Take every line from the data that has the word "dfsA" in it.

SUPPLIED DATA Start Marker

lemma diag_eq_rect (E : Int → Int → Int) (ti tj : Int) (hti : 0 ≤ ti) (htj : 0 ≤ tj) :
    ((PySem.List.pyRange 0 (ti + tj + 1) 1).map (fun d =>
        ((PySem.List.pyRange (max 0 (d - tj)) (min d ti + 1) 1).map (fun i => E i (d - i))).sum)).sum
    = ((PySem.List.pyRange 0 (ti + 1) 1).map (fun i =>
        ((PySem.List.pyRange 0 (tj + 1) 1).map (fun j => E i j)).sum)).sum := by
  have hL : ((PySem.List.pyRange 0 (ti + tj + 1) 1).map (fun d =>
      ((PySem.List.pyRange (max 0 (d - tj)) (min d ti + 1) 1).map (fun i => E i (d - i))).sum)).sum
      = ∑ d ∈ Finset.range (ti + tj + 1).toNat,
          ∑ k ∈ Finset.range ((min (d : Int) ti + 1 - max 0 ((d : Int) - tj)).toNat),
            E (max 0 ((d : Int) - tj) + (k : Int)) ((d : Int) - (max 0 ((d : Int) - tj) + (k : Int))) := by
    rw [sum_map_pyRange_int]
    simp only [sub_zero, zero_add]
    apply Finset.sum_congr rfl
    intro d _
    rw [sum_map_pyRange_int]
  have hR : ((PySem.List.pyRange 0 (ti + 1) 1).map (fun i =>
      ((PySem.List.pyRange 0 (tj + 1) 1).map (fun j => E i j)).sum)).sum
      = ∑ p ∈ Finset.range (ti + 1).toNat ×ˢ Finset.range (tj + 1).toNat,
          E (p.1 : Int) (p.2 : Int) := by
    rw [Finset.sum_product, sum_map_pyRange_int]
    simp only [sub_zero, zero_add]
    apply Finset.sum_congr rfl
    intro i _
    rw [sum_map_pyRange_int]
    simp only [sub_zero, zero_add]
  rw [hL, hR]
  rw [← Finset.sum_fiberwise_of_maps_to (g := fun p : Nat × Nat => p.1 + p.2)
      (t := Finset.range (ti + tj + 1).toNat)
      (by intro p hp
          simp only [Finset.mem_product, Finset.mem_range] at hp
          simp only [Finset.mem_range]
          omega)]
  apply Finset.sum_congr rfl
  intro d hd
  simp only [Finset.mem_range] at hd
  apply Finset.sum_nbij' (i := fun k => ((((d : Int) - tj).toNat + k),
      (d - ((((d : Int) - tj).toNat) + k)))) (j := fun p => p.1 - (((d : Int) - tj).toNat))
  · intro k hk
    simp only [Finset.mem_range] at hk
    simp only [Finset.mem_filter, Finset.mem_product, Finset.mem_range]
    omega
  · intro p hp
    simp only [Finset.mem_filter, Finset.mem_product, Finset.mem_range] at hp
    simp only [Finset.mem_range]
    omega
  · intro k hk
    simp only [Finset.mem_range] at hk
    omega
  · intro p hp
    simp only [Finset.mem_filter, Finset.mem_product, Finset.mem_range] at hp
    simp only [Prod.ext_iff]
    omega
  · intro k hk
    simp only [Finset.mem_range] at hk
    have e1 : max 0 ((d : Int) - tj) + (k : Int) = (((((d : Int) - tj).toNat) + k : Nat) : Int) := by
      push_cast; omega
    have e2 : (d : Int) - (((((d : Int) - tj).toNat + k : Nat)) : Int)
        = (((d - ((((d : Int) - tj).toNat) + k) : Nat)) : Int) := by omega
    rw [e1, e2]
theorem pvFind2 (u : List Char) :
    pvFindKey pvPairs ('[' :: (pvT2 ++ u)) = some ('[' :: pvW2, 11) := by
  rw [pvPairs_eq]
  simp only [pvFindKey]
  rw [if_neg (pvNPB _ '[' pvT2 _ 5 (by decide) (by decide) (by decide))]
  rw [if_pos (by rw [List.isPrefixOf_iff_prefix, List.cons_prefix_cons]; exact ⟨rfl, u, rfl⟩)]
  decide

theorem pvStep2 (u : List Char) :
    pvF ('[' :: (pvT2 ++ u)) = '[' :: (pvW2 ++ pvF u) := by
  unfold pvF
  rw [pvPeelBlock pvT1 ('[' :: pvW1) pvT2 (by decide) '[' _
        (pvNPB _ '[' pvT2 _ 5 (by decide) (by decide) (by decide))]
  rw [pvRep_match]
  simp only [List.cons_append]
  rw [pvPeelBlock pvT3 ('[' :: pvW3) pvW2 (by decide) '[' _
        (pvNPB _ '[' pvW2 _ 1 (by decide) (by decide) (by decide))]
  rw [pvPeelBlock pvT4 ('[' :: pvW4) pvW2 (by decide) '[' _
        (pvNPB _ '[' pvW2 _ 1 (by decide) (by decide) (by decide))]
  rw [pvPeelBlock pvT5 ('[' :: pvW5) pvW2 (by decide) '[' _
        (pvNPB _ '[' pvW2 _ 1 (by decide) (by decide) (by decide))]
  rw [pvPeelBlock pvT6 ('[' :: pvW6) pvW2 (by decide) '[' _
        (pvNPB _ '[' pvW2 _ 1 (by decide) (by decide) (by decide))]
  rw [pvPeelBlock pvT7 ('[' :: pvW7) pvW2 (by decide) '[' _
        (pvNPB _ '[' pvW2 _ 1 (by decide) (by decide) (by decide))]
-- pv_equiv track=rewrite | github.com/JeremyKalfus/AutoMath | artifacts/r3-p10-three-color-path-ramsey/circulant_check.py | has_p10
-- ===== SOURCE A (Python) =====
-- from functools import lru_cache
--
-- TARGET = 10
--
-- def has_p10(adj_bits):
--     n = len(adj_bits)
--
--     @lru_cache(maxsize=None)
--     def dfs(v, used_mask, length):
--         if length >= TARGET:
--             return True
--         candidates = adj_bits[v] & ~used_mask
--         while candidates:
--             bit = candidates & -candidates
--             u = bit.bit_length() - 1
--             if dfs(u, used_mask | bit, length + 1):
--                 return True
--             candidates ^= bit
--         return False
--
--     for start in range(n):
--         if dfs(start, 1 << start, 1):
--             return True
--     return False
-- ===== SOURCE B (Python) =====
-- TARGET = 10
--
-- def has_p10(adj_bits):
--     n = len(adj_bits)
--     vrange = (1 << n) - 1          # clip neighbour masks to the real vertices 0..n-1
--     stack = [(v, 1 << v, 1) for v in range(n)]
--     while stack:
--         v, mask, length = stack.pop()
--         if length >= TARGET:
--             return True
--         cand = adj_bits[v] & ~mask & vrange
--         while cand:
--             low = cand & -cand
--             cand ^= low
--             stack.append((low.bit_length() - 1, mask | low, length + 1))
--     return False
-- ===== Notes on version B (the rewrite author's own statement) =====
-- stated objective: simpler
-- what changed: Replaces the memoized recursive DFS (nested lru_cache'd function, per-start recursion) with a single explicit-stack worklist loop carrying (vertex, mask, length) frames, no cache, with neighbour masks clipped to the real vertex range.
-- outside the precondition, e.g. on has_p10([-1, -1, -1, -1, -1, -1, -1, -1, -1, -1]): A returns True, B returns True; on has_p10([2, 4, 8, 16, 32, 64, 128, 256, 1048576]): A returns True, B returns False
import Mathlib
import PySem

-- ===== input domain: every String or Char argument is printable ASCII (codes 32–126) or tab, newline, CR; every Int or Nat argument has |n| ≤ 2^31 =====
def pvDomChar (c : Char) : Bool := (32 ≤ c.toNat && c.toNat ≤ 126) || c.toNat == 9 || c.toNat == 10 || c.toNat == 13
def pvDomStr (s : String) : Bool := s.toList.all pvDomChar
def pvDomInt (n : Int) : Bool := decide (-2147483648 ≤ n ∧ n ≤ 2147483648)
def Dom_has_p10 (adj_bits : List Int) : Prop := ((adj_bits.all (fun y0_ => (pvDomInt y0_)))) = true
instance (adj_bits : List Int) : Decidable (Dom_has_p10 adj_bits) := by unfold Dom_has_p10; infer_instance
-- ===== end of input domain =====

-- B replaces A's memoized recursive DFS by a plain explicit-stack worklist loop (no cache); return values proved equal on Pre_.

-- ===== PORT A =====
-- shared helper: the Python `while candidates: bit = c & -c; u = bit.bit_length()-1; …; c ^= bit`
-- loop enumerates the set-bit indices of a nonnegative candidate mask lowest-first; bitIndices is
-- exactly that lowbit-extraction loop (exact for the nonnegative masks admitted by Pre_).
theorem pv_land_pred_lt (c : Nat) (h : c ≠ 0) : c &&& (c - 1) < c :=
  Nat.lt_of_le_of_lt Nat.and_le_right (Nat.sub_lt (Nat.pos_of_ne_zero h) one_pos)

def bitIndices (c : Nat) : List Nat :=
  if h : c = 0 then []
  else (c - (c &&& (c - 1))).log2 :: bitIndices (c &&& (c - 1))
termination_by c
decreasing_by exact pv_land_pred_lt c h

-- A's inner dfs; `fuel = TARGET - length` (the `length >= TARGET` check is `fuel = 0`);
-- `adj_bits[v] & ~used` on the nonnegative masks of Pre_ is `a - (a &&& used)`.
def dfsA (adj : List Int) (fuel : Nat) (v used : Nat) : Bool :=
  match fuel with
  | 0 => true
  | f + 1 =>
      let a := (adj.getD v 0).toNat
      (bitIndices (a - (a &&& used))).any (fun u => dfsA adj f u (used ||| (1 <<< u)))

def has_p10 (adj_bits : List Int) : Bool :=
  (List.range adj_bits.length).any (fun start => dfsA adj_bits 9 start (1 <<< start))

-- ===== PORT B =====
-- termination bound helpers for the worklist loop (cited in decreasing_by)
def Lof (adj : List Int) : Nat := (adj.map (fun a => a.toNat)).foldr max 0

theorem pv_getD_toNat_le_Lof (adj : List Int) (v : Nat) : (adj.getD v 0).toNat ≤ Lof adj := by
  induction adj generalizing v with
  | nil => simp [Lof]
  | cons a tl ih =>
      have hL : Lof (a :: tl) = max a.toNat (Lof tl) := by simp [Lof]
      rw [hL]
      cases v with
      | zero => exact le_max_left _ _
      | succ v =>
          have hg : (a :: tl).getD (v + 1) 0 = tl.getD v 0 := by simp [List.getD]
          rw [hg]
          exact le_trans (ih v) (le_max_right _ _)

theorem pv_bitIndices_length_le (c : Nat) : (bitIndices c).length ≤ c := by
  induction c using Nat.strong_induction_on with
  | _ c ih =>
      by_cases h : c = 0
      · simp [bitIndices, h]
      · rw [bitIndices, dif_neg h]
        have hlt := pv_land_pred_lt c h
        have := ih _ hlt
        simp only [List.length_cons]
        omega

theorem pv_sum_map_const {α : Type} (l : List α) (c : Nat) :
    (l.map (fun _ => c)).sum = l.length * c := by
  induction l with
  | nil => simp
  | cons a tl ih => simp [Nat.succ_mul, Nat.add_comm]

-- B: stack of (vertex, mask, length) frames, top at the head (= Python's end-of-list top:
-- the ascending-bit pushes followed by list.pop() appear as `…​.reverse ++ rest`).
def loopB (adj : List Int) (stack : List (Nat × Nat × Nat)) : Bool :=
  match stack with
  | [] => false
  | (v, mask, d) :: rest =>
      if 10 ≤ d then true
      else
        let a := (adj.getD v 0).toNat
        -- `adj_bits[v] & ~mask & vrange` on the nonnegative masks of Pre_: clip to vertices 0..n-1
        let cand := (a - (a &&& mask)) &&& (2 ^ adj.length - 1)
        loopB adj (((bitIndices cand).map (fun u => (u, mask ||| (1 <<< u), d + 1))).reverse ++ rest)
termination_by (stack.map (fun f => (Lof adj + 2) ^ (10 - f.2.2))).sum
decreasing_by
  rename_i hd
  simp only [List.map_append, List.map_reverse, List.map_map, List.sum_append, List.sum_reverse,
    List.map_cons, List.sum_cons, Function.comp_def]
  rw [pv_sum_map_const]
  have hlen : (bitIndices (((adj.getD v 0).toNat - ((adj.getD v 0).toNat &&& mask)) &&&
      (2 ^ adj.length - 1))).length ≤ Lof adj :=
    le_trans (pv_bitIndices_length_le _) (le_trans Nat.and_le_left
      (le_trans (Nat.sub_le _ _) (pv_getD_toNat_le_Lof adj v)))
  have he : 10 - d = (9 - d) + 1 := by omega
  have hpow : (Lof adj + 2) ^ (10 - d) = (Lof adj + 2) ^ (9 - d) * (Lof adj + 2) := by
    rw [he, pow_succ]
  have h1 : 10 - (d + 1) = 9 - d := by omega
  rw [h1, hpow]
  have hpos : 0 < (Lof adj + 2) ^ (9 - d) := Nat.pow_pos (by omega)
  have : (bitIndices (((adj.getD v 0).toNat - ((adj.getD v 0).toNat &&& mask)) &&&
      (2 ^ adj.length - 1))).length *
      (Lof adj + 2) ^ (9 - d) < (Lof adj + 2) ^ (9 - d) * (Lof adj + 2) := by
    calc _ ≤ Lof adj * (Lof adj + 2) ^ (9 - d) := Nat.mul_le_mul_right _ hlen
      _ < (Lof adj + 2) * (Lof adj + 2) ^ (9 - d) := (Nat.mul_lt_mul_right hpos).mpr (by omega)
      _ = (Lof adj + 2) ^ (9 - d) * (Lof adj + 2) := Nat.mul_comm _ _
  omega

def has_p10_alt (adj_bits : List Int) : Bool :=
  loopB adj_bits (((List.range adj_bits.length).map (fun v => (v, 1 <<< v, 1))).reverse)

-- ===== PRECONDITION & SPEC =====
-- Pre_ excludes adjacency masks that are negative (Python's two's-complement ints then offer
-- infinitely many neighbour bits, and A can diverge or return by accident of search order) and
-- masks with a set bit ≥ len(adj_bits), on which the programs in general raise IndexError;
-- where A still happens to return there, that value is an artefact of its start/bit order.
def Pre_has_p10 (adj_bits : List Int) : Prop :=
  ∀ x ∈ adj_bits, 0 ≤ x ∧ x < 2 ^ adj_bits.length
instance (adj_bits : List Int) : Decidable (Pre_has_p10 adj_bits) := by
  unfold Pre_has_p10; infer_instance

def pvWitness_has_p10 : List Int := [1, 1]

def Spec_has_p10 (adj_bits : List Int) (out : Bool) : Prop := out = has_p10_alt adj_bits
instance (adj_bits : List Int) (out : Bool) : Decidable (Spec_has_p10 adj_bits out) := by
  unfold Spec_has_p10; infer_instance

-- ===== CLAIM (what is proved, stated in full; the proofs are below) =====
def Claim_equal_has_p10 : Prop := ∀ (adj_bits : List Int), Dom_has_p10 adj_bits → Pre_has_p10 adj_bits → Spec_has_p10 adj_bits (has_p10 adj_bits)

-- ===== LEMMAS AND PROOFS =====
theorem loopB_any (adj : List Int) (hP : ∀ w, (adj.getD w 0).toNat < 2 ^ adj.length)
    (stack : List (Nat × Nat × Nat)) :
    loopB adj stack = stack.any (fun f => dfsA adj (10 - f.2.2) f.1 f.2.1) := by
  fun_induction loopB adj stack with
  | case1 => simp
  | case2 v mask d rest h =>
      have h0 : 10 - d = 0 := by omega
      simp [List.any_cons, h0, dfsA]
  | case3 v mask d rest h a cand ih =>
      rw [ih]
      have hclip : cand = a - (a &&& mask) :=
        Nat.and_two_pow_sub_one_of_lt_two_pow
          (Nat.lt_of_le_of_lt (Nat.sub_le _ _) (hP v))
      have he : 10 - d = (9 - d) + 1 := by omega
      have h1 : 10 - (d + 1) = 9 - d := by omega
      simp only [List.any_append, List.any_reverse, List.any_map, List.any_cons, Function.comp_def,
        h1, he, dfsA, hclip]
      rfl

-- ===== VERDICT (by name: the statement is the Claim_ definition above) =====
theorem has_p10_spec : Claim_equal_has_p10 := by
  intro adj _ hpre
  have hP : ∀ w, (adj.getD w 0).toNat < 2 ^ adj.length := by
    intro w
    by_cases hw : w < adj.length
    · have hmem := hpre (adj.getD w 0) (by
        rw [List.getD_eq_getElem adj 0 hw]
        exact List.getElem_mem hw)
      have h2 : ((2 : Int) ^ adj.length) = ((2 ^ adj.length : Nat) : Int) := by push_cast; ring
      omega
    · rw [List.getD_eq_default adj 0 (by omega)]
      simp only [Int.toNat_zero]
      exact Nat.pow_pos (by omega)
  unfold Spec_has_p10 has_p10 has_p10_alt
  rw [loopB_any adj hP]
  simp only [List.any_reverse, List.any_map]
  rfl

SUPPLIED DATA End Marker

### WRITTEN RESPONSE
def dfsA (adj : List Int) (fuel : Nat) (v used : Nat) : Bool :=
      (bitIndices (a - (a &&& used))).any (fun u => dfsA adj f u (used ||| (1 <<< u)))
  (List.range adj_bits.length).any (fun start => dfsA adj_bits 9 start (1 <<< start))
    loopB adj stack = stack.any (fun f => dfsA adj (10 - f.2.2) f.1 f.2.1) := by
      simp [List.any_cons, h0, dfsA]
        h1, he, dfsA, hclip]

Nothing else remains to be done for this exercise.